"""

-- pv_equiv track=rewrite | github.com/mskwyditd/ProcessSchedulingAlgorithms | rr.py | getCompletionTimesAndNrs
-- ===== SOURCE A (Python) =====
-- def getCompletionTimesAndNrs(processingList):
--     checkCompleted = []
--     completionTimesAndNrs = [[] for i in range(2)]
--
--     # getting completion times
--     for i in reversed(range( len(processingList) )):
--         tmp = processingList[i]
--         if tmp not in checkCompleted:
--             checkCompleted.append(tmp)
--             completionTimesAndNrs[0].insert(0, i + 1)
--             completionTimesAndNrs[1].insert(0, tmp)
--     return completionTimesAndNrs
-- ===== SOURCE B (Python) =====
-- def getCompletionTimesAndNrs(processingList):
--     keep = [(i + 1, v) for i, v in enumerate(processingList)
--             if v not in processingList[i + 1:]]
--     return [[t for t, _ in keep], [v for _, v in keep]]
-- ===== Notes on version B (the rewrite author's own statement) =====
-- stated objective: simpler
-- what changed: Replaces the reversed scan with a seen-list, membership test and insert(0) by one forward comprehension keeping index i exactly when the value does not reappear in processingList[i+1:], then splitting the kept (time, value) pairs into the two result lists.
import Mathlib
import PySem

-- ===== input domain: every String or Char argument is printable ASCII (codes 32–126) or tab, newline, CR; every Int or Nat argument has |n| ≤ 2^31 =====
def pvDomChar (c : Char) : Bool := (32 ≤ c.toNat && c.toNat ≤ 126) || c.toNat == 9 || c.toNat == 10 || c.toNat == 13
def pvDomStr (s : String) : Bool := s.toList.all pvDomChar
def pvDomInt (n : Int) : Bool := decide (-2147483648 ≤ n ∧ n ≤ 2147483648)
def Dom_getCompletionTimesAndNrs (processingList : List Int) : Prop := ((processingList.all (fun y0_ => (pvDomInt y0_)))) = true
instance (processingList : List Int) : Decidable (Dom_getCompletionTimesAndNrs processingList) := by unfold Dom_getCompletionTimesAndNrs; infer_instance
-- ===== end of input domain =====

-- B replaces A's reversed scan with seen-list and insert(0) by one forward
-- comprehension keeping index i iff the value does not reappear later (simpler).

-- ===== PORT A =====
-- literal port of A: reversed index loop, seen-list 'checkCompleted', insert(0) = cons
def getCompletionTimesAndNrs (processingList : List Int) : List (List Int) :=
  let s :=
    ((PySem.List.pyRange 0 (processingList.length : Int) 1).reverse).foldl
      (fun (st : List Int × List Int × List Int) (i : Int) =>
        let tmp := (PySem.List.pyGet? processingList i).getD 0
        if tmp ∈ st.1 then st
        else (st.1 ++ [tmp], (i + 1) :: st.2.1, tmp :: st.2.2))
      ([], [], [])
  [s.2.1, s.2.2]

-- ===== PORT B =====
-- literal port of Source B: enumerate + suffix-slice membership filter, then split
def getCompletionTimesAndNrs_alt (processingList : List Int) : List (List Int) :=
  let keep := (PySem.List.enumerate processingList).filter
    (fun p => !((PySem.List.slice processingList (some (p.1 + 1)) none).contains p.2))
  [keep.map (fun p => p.1 + 1), keep.map (fun p => p.2)]

-- ===== PRECONDITION & SPEC =====
def Spec_getCompletionTimesAndNrs (processingList : List Int) (out : List (List Int)) : Prop := out = getCompletionTimesAndNrs_alt processingList
instance (processingList : List Int) (out : List (List Int)) : Decidable (Spec_getCompletionTimesAndNrs processingList out) := by unfold Spec_getCompletionTimesAndNrs; infer_instance

-- ===== CLAIM (what is proved, stated in full; the proofs are below) =====
def Claim_equal_getCompletionTimesAndNrs : Prop := ∀ (processingList : List Int), Dom_getCompletionTimesAndNrs processingList → Spec_getCompletionTimesAndNrs processingList (getCompletionTimesAndNrs processingList)

-- ===== LEMMAS AND PROOFS =====

-- keep index j iff L[j] does not reappear in L[j+1:]
def pvCond (L : List Int) (j : Nat) : Bool := !((L.drop (j + 1)).contains (L.getD j 0))

def pvKeep (L : List Int) (i : Nat) : List Nat := (List.range i).filter (pvCond L)

def pvStep (L : List Int) (st : List Int × List Int × List Int) (i : Int) :
    List Int × List Int × List Int :=
  let tmp := (PySem.List.pyGet? L i).getD 0
  if tmp ∈ st.1 then st
  else (st.1 ++ [tmp], (i + 1) :: st.2.1, tmp :: st.2.2)

lemma pvStep_nat (L : List Int) (st : List Int × List Int × List Int) (k : Nat)
    (_ : k < L.length) :
    pvStep L st (k : Int) =
      if L.getD k 0 ∈ st.1 then st
      else (st.1 ++ [L.getD k 0], ((k : Int) + 1) :: st.2.1, L.getD k 0 :: st.2.2) := by
  simp [pvStep, PySem.List.pyGet?_natCast, List.getD]

lemma pvKeep_succ (L : List Int) (i : Nat) :
    pvKeep L (i + 1) = pvKeep L i ++ if pvCond L i then [i] else [] := by
  by_cases h : pvCond L i <;>
    simp [pvKeep, List.range_succ, List.filter_append, List.filter, h]

lemma pv_loop_inv (L : List Int) :
    ∀ (i : Nat), i ≤ L.length → ∀ (C T V : List Int), (∀ v, v ∈ C ↔ v ∈ L.drop i) →
    ((List.range i).foldr (fun (k : Nat) st => pvStep L st (k : Int)) (C, T, V)).2
      = ((pvKeep L i).map (fun (j : Nat) => (j : Int) + 1) ++ T,
         (pvKeep L i).map (fun (j : Nat) => L.getD j 0) ++ V) := by
  intro i
  induction i with
  | zero => intro _ C T V _; simp [pvKeep]
  | succ i ih =>
    intro hi C T V hC
    have hilt : i < L.length := hi
    have hdrop : L.drop i = L[i] :: L.drop (i + 1) := List.drop_eq_getElem_cons hilt
    have hget : L.getD i 0 = L[i] := by
      simp [List.getD, List.getElem?_eq_getElem hilt]
    rw [List.range_succ, List.foldr_append]
    simp only [List.foldr_cons, List.foldr_nil]
    rw [pvStep_nat L _ i hilt]
    by_cases hmem : L.getD i 0 ∈ C
    · have htail : L[i] ∈ L.drop (i + 1) := by
        rw [← hget]; exact (hC _).1 hmem
      have hcond : pvCond L i = false := by
        simp only [pvCond, hget, List.contains_eq_mem, decide_eq_true_eq,
          Bool.not_eq_false'] at *
        simpa using htail
      rw [if_pos hmem]
      rw [ih (le_of_lt hilt) C T V ?_]
      · simp [pvKeep_succ, hcond]
      · intro v
        rw [hC v, hdrop]
        simp only [List.mem_cons]
        constructor
        · exact Or.inr
        · rintro (rfl | h)
          · exact htail
          · exact h
    · have htail : L[i] ∉ L.drop (i + 1) := by
        rw [← hget]; intro h; exact hmem ((hC _).2 h)
      have hcond : pvCond L i = true := by
        simp only [pvCond, hget, Bool.not_eq_true', List.contains_eq_mem,
          decide_eq_false_iff_not]
        simpa using htail
      rw [if_neg hmem]
      rw [ih (le_of_lt hilt) (C ++ [L.getD i 0]) _ _ ?_]
      · simp [pvKeep_succ, hcond]
      · intro v
        rw [hdrop]
        simp only [List.mem_append, List.mem_cons, hC v, hget]
        tauto

lemma pvA_char (L : List Int) :
    getCompletionTimesAndNrs L
      = [(pvKeep L L.length).map (fun (j : Nat) => (j : Int) + 1),
         (pvKeep L L.length).map (fun (j : Nat) => L.getD j 0)] := by
  unfold getCompletionTimesAndNrs
  rw [PySem.List.pyRange_one, List.foldl_reverse, List.foldr_map]
  simp only [Int.sub_zero, Int.toNat_natCast, zero_add]
  show [(List.foldr (fun (k : Nat) st => pvStep L st (k : Int)) ([], [], [])
          (List.range L.length)).2.1,
        (List.foldr (fun (k : Nat) st => pvStep L st (k : Int)) ([], [], [])
          (List.range L.length)).2.2] = _
  have harg := pv_loop_inv L L.length le_rfl [] [] [] (by simp)
  rw [show (List.foldr (fun (k : Nat) st => pvStep L st (k : Int)) ([], [], [])
        (List.range L.length)).2.1
      = ((List.foldr (fun (k : Nat) st => pvStep L st (k : Int)) ([], [], [])
        (List.range L.length)).2).1 from rfl,
    show (List.foldr (fun (k : Nat) st => pvStep L st (k : Int)) ([], [], [])
        (List.range L.length)).2.2
      = ((List.foldr (fun (k : Nat) st => pvStep L st (k : Int)) ([], [], [])
        (List.range L.length)).2).2 from rfl, harg]
  simp

lemma pvB_char (L : List Int) :
    getCompletionTimesAndNrs_alt L
      = [(pvKeep L L.length).map (fun (j : Nat) => (j : Int) + 1),
         (pvKeep L L.length).map (fun (j : Nat) => L.getD j 0)] := by
  unfold getCompletionTimesAndNrs_alt
  rw [PySem.List.enumerate_eq_map_pyRange L 0, PySem.List.pyRange_one]
  simp only [Int.sub_zero, zero_add, List.map_map]
  have hfm : ∀ (l : List Nat),
      (l.map ((fun (j : Int) => (j, PySem.List.pyGetD L j 0)) ∘ (fun (k : Nat) => (k : Int)))).filter
        (fun p => !((PySem.List.slice L (some (p.1 + 1)) none).contains p.2))
      = (l.filter (pvCond L)).map (fun (k : Nat) => ((k : Int), L.getD k 0)) := by
    intro l
    induction l with
    | nil => rfl
    | cons k l ihl =>
      simp only [List.map_cons, List.filter_cons, ihl, Function.comp]
      have hsl : PySem.List.slice L (some ((k : Int) + 1)) none = L.drop (k + 1) := by
        rw [show ((k : Int) + 1) = ((k + 1 : Nat) : Int) by push_cast; ring]
        exact PySem.List.slice_from_natCast L (k + 1)
      simp only [hsl, PySem.List.pyGetD_natCast]
      by_cases hc : pvCond L k
      · have hb : (L.drop (k + 1)).contains (L.getD k 0) = false := by
          simpa [pvCond] using hc
        simp only [hb, hc, Bool.not_false, if_true, List.map_cons]
      · have hb : (L.drop (k + 1)).contains (L.getD k 0) = true := by
          simpa [pvCond] using hc
        simp only [hb, hc, Bool.not_true, Bool.false_eq_true, if_false]
  have hlen : (PySem.List.len L).toNat = L.length := by
    simp [PySem.List.len]
  rw [hlen, hfm (List.range L.length)]
  simp [pvKeep, List.map_map, Function.comp]

-- ===== VERDICT (by name: the statement is the Claim_ definition above) =====
theorem getCompletionTimesAndNrs_spec : Claim_equal_getCompletionTimesAndNrs := by
  intro L _
  unfold Spec_getCompletionTimesAndNrs
  rw [pvA_char, pvB_char]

"""

_WORK TO COMPLETE_
Copy out each line of the data containing the string "some".

_RESPONSE_
    (fun p => !((PySem.List.slice processingList (some (p.1 + 1)) none).contains p.2))
        (fun p => !((PySem.List.slice L (some (p.1 + 1)) none).contains p.2))
      have hsl : PySem.List.slice L (some ((k : Int) + 1)) none = L.drop (k + 1) := by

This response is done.